(Exercise data Opens)

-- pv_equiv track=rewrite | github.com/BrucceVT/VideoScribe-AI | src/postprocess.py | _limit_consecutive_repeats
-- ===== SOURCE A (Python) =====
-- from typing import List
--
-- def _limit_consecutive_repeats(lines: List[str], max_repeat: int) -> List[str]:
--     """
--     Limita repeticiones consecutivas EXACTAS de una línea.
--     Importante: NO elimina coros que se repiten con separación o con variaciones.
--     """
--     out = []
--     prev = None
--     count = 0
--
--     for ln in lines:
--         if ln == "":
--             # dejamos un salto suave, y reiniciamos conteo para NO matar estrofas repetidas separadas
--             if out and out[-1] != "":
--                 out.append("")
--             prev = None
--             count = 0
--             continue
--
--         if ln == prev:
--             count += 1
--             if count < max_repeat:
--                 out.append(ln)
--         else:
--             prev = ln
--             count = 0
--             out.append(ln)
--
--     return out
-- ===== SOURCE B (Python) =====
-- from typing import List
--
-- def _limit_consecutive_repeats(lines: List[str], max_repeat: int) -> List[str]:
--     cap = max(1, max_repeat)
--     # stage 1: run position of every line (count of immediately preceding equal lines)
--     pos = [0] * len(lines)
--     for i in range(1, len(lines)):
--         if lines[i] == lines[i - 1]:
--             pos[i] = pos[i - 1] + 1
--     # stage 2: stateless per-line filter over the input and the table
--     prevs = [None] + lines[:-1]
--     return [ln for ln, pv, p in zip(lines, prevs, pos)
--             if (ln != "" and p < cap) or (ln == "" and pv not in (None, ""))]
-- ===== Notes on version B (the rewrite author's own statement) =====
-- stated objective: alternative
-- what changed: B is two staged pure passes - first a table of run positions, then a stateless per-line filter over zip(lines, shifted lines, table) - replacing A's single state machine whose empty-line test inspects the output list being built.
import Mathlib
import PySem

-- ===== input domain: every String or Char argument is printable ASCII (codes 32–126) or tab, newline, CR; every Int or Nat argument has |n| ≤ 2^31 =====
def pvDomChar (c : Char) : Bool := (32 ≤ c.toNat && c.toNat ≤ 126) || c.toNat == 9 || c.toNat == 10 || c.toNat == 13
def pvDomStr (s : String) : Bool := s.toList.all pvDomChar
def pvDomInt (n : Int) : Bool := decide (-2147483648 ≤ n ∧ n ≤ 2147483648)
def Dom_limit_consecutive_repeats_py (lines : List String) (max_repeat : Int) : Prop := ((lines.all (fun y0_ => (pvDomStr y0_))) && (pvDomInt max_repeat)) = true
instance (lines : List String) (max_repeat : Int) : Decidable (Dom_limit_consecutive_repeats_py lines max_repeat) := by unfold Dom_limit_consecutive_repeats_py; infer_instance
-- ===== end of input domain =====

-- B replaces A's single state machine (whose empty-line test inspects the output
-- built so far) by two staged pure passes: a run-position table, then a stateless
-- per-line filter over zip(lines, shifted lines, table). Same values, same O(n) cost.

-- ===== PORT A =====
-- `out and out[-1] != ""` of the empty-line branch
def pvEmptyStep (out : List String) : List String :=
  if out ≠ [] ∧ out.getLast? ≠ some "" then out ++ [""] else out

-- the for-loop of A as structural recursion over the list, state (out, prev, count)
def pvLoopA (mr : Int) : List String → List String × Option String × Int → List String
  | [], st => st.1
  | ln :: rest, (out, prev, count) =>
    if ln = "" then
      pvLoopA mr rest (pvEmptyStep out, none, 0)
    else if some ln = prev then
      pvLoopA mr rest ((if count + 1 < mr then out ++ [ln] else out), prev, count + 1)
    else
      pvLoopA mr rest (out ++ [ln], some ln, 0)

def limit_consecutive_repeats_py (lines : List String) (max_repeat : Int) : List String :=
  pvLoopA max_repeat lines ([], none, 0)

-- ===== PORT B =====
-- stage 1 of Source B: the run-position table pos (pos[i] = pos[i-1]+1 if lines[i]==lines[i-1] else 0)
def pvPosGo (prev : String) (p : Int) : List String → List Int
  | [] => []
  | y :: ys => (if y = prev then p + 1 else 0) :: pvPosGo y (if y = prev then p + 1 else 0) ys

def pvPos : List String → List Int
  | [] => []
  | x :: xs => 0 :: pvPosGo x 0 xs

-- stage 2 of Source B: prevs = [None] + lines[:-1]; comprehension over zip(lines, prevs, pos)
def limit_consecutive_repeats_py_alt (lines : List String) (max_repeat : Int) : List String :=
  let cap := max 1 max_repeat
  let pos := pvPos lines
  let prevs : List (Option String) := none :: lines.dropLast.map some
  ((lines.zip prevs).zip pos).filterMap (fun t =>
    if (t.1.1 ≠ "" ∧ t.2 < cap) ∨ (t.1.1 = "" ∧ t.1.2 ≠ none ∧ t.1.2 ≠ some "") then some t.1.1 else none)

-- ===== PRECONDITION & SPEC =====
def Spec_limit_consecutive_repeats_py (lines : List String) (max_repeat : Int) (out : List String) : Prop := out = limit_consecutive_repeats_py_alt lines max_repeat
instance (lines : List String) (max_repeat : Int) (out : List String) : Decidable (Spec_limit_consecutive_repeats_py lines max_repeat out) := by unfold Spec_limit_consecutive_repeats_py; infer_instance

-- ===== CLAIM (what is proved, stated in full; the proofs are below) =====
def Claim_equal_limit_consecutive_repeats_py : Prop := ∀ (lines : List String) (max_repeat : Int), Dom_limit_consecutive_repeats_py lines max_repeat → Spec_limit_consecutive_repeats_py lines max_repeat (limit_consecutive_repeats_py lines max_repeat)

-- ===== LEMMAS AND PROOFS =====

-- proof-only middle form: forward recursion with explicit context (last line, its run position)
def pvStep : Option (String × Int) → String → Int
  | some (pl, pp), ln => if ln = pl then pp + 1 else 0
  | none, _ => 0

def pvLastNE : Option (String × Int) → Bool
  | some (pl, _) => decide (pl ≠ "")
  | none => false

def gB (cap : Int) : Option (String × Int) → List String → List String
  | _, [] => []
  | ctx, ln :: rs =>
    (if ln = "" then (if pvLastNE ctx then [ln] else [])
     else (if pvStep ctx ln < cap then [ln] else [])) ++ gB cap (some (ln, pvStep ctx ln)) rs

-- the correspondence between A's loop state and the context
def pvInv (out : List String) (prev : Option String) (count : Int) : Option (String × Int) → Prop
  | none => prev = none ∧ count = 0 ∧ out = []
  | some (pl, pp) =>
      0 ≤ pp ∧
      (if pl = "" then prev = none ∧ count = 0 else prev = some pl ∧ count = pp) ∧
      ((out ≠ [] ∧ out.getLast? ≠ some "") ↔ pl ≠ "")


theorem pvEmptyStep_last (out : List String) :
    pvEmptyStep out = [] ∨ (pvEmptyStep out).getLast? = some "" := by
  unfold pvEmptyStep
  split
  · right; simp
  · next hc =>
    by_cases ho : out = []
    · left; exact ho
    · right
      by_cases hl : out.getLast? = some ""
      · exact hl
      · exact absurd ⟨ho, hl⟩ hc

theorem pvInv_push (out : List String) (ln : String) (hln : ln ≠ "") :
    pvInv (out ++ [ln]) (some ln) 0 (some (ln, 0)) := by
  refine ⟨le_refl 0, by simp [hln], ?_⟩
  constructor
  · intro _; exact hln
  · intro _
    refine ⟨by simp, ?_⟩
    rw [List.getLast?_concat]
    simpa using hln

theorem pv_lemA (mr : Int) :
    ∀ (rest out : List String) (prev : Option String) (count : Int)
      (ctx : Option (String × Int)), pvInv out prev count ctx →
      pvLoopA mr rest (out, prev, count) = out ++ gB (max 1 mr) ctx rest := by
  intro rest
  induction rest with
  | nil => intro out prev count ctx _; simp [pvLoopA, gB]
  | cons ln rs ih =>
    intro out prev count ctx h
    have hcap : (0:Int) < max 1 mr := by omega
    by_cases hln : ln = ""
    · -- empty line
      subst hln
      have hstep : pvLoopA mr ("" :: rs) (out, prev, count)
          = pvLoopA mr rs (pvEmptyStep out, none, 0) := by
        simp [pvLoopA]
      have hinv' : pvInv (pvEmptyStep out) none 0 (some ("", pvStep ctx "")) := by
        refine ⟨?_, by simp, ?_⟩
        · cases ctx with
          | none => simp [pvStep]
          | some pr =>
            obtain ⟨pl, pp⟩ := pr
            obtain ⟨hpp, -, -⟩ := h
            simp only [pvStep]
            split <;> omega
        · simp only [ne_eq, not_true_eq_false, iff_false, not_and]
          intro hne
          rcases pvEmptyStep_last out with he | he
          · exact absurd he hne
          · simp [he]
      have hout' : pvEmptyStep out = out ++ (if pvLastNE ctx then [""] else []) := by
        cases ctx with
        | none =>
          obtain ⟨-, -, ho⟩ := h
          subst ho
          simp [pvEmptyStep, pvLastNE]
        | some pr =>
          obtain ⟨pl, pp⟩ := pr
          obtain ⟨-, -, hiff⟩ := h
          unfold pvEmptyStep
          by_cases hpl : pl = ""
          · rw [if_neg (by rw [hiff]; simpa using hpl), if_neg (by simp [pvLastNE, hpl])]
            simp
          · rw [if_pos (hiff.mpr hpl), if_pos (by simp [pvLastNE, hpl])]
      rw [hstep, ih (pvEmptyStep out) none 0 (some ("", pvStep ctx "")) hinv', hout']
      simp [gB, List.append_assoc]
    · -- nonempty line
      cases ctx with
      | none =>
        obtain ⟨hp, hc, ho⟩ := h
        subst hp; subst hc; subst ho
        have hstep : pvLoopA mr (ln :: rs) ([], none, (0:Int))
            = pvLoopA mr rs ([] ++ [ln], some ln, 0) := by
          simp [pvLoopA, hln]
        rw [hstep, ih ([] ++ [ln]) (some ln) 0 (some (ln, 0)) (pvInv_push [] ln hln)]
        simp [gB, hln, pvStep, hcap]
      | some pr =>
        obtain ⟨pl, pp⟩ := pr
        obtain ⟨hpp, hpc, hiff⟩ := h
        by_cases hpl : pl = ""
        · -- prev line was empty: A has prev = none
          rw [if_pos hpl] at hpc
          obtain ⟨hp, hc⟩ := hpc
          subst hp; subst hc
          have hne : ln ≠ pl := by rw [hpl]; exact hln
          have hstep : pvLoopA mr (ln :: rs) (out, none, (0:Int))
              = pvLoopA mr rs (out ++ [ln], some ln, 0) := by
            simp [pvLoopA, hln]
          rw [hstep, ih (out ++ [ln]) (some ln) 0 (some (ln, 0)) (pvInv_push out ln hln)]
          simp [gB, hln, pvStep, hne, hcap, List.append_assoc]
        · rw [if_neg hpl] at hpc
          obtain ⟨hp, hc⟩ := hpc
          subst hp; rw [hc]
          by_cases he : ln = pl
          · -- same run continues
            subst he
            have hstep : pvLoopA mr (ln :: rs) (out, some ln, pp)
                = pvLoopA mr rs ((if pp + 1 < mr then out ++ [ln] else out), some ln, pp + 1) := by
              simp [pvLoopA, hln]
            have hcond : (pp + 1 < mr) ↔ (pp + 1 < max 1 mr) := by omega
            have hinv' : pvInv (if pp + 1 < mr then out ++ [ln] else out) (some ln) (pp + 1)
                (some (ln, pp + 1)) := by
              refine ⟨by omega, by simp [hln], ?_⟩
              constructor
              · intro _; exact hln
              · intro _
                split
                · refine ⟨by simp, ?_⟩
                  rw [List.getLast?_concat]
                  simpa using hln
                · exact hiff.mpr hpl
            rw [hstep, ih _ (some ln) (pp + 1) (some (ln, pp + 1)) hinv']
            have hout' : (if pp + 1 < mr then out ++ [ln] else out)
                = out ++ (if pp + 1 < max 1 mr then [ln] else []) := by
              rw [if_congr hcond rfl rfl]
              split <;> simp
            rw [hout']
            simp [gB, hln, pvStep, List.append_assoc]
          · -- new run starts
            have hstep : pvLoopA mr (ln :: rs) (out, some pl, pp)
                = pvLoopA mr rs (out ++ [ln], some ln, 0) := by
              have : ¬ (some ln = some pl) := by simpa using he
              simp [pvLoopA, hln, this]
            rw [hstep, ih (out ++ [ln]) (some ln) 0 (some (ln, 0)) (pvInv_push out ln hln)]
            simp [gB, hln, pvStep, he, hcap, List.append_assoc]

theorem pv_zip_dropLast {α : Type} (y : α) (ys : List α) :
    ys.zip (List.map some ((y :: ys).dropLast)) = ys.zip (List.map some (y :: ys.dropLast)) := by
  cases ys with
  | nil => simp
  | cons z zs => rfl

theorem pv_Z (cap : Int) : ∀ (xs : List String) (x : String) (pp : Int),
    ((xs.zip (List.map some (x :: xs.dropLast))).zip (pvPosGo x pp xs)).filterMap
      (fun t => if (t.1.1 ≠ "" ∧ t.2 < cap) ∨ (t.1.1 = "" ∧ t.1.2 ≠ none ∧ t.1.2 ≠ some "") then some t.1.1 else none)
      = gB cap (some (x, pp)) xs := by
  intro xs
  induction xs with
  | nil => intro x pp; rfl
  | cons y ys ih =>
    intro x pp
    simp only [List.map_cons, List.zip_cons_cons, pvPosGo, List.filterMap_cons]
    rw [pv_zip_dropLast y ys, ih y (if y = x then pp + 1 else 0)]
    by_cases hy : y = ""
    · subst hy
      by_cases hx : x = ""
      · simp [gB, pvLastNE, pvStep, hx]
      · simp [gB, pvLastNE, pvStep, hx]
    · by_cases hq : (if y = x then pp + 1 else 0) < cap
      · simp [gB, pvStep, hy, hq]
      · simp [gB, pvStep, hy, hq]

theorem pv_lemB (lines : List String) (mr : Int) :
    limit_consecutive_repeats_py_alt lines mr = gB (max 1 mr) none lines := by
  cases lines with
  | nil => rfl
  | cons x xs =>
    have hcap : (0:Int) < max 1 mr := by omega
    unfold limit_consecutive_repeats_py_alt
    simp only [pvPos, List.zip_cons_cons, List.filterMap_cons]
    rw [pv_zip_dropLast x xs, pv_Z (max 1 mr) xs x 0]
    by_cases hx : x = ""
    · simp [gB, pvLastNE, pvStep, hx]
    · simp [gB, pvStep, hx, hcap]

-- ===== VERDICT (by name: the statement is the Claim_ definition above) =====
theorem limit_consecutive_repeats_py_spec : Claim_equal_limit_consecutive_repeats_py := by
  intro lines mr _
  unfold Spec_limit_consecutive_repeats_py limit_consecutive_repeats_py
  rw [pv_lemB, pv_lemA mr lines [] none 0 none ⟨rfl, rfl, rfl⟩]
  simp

(Exercise data Closes)

What you are asked to do: What is wanted is a copy of every line in the listing that includes the word "Option".

Written answer:
def pvLoopA (mr : Int) : List String → List String × Option String × Int → List String
  let prevs : List (Option String) := none :: lines.dropLast.map some
def pvStep : Option (String × Int) → String → Int
def pvLastNE : Option (String × Int) → Bool
def gB (cap : Int) : Option (String × Int) → List String → List String
def pvInv (out : List String) (prev : Option String) (count : Int) : Option (String × Int) → Prop
    ∀ (rest out : List String) (prev : Option String) (count : Int)
      (ctx : Option (String × Int)), pvInv out prev count ctx →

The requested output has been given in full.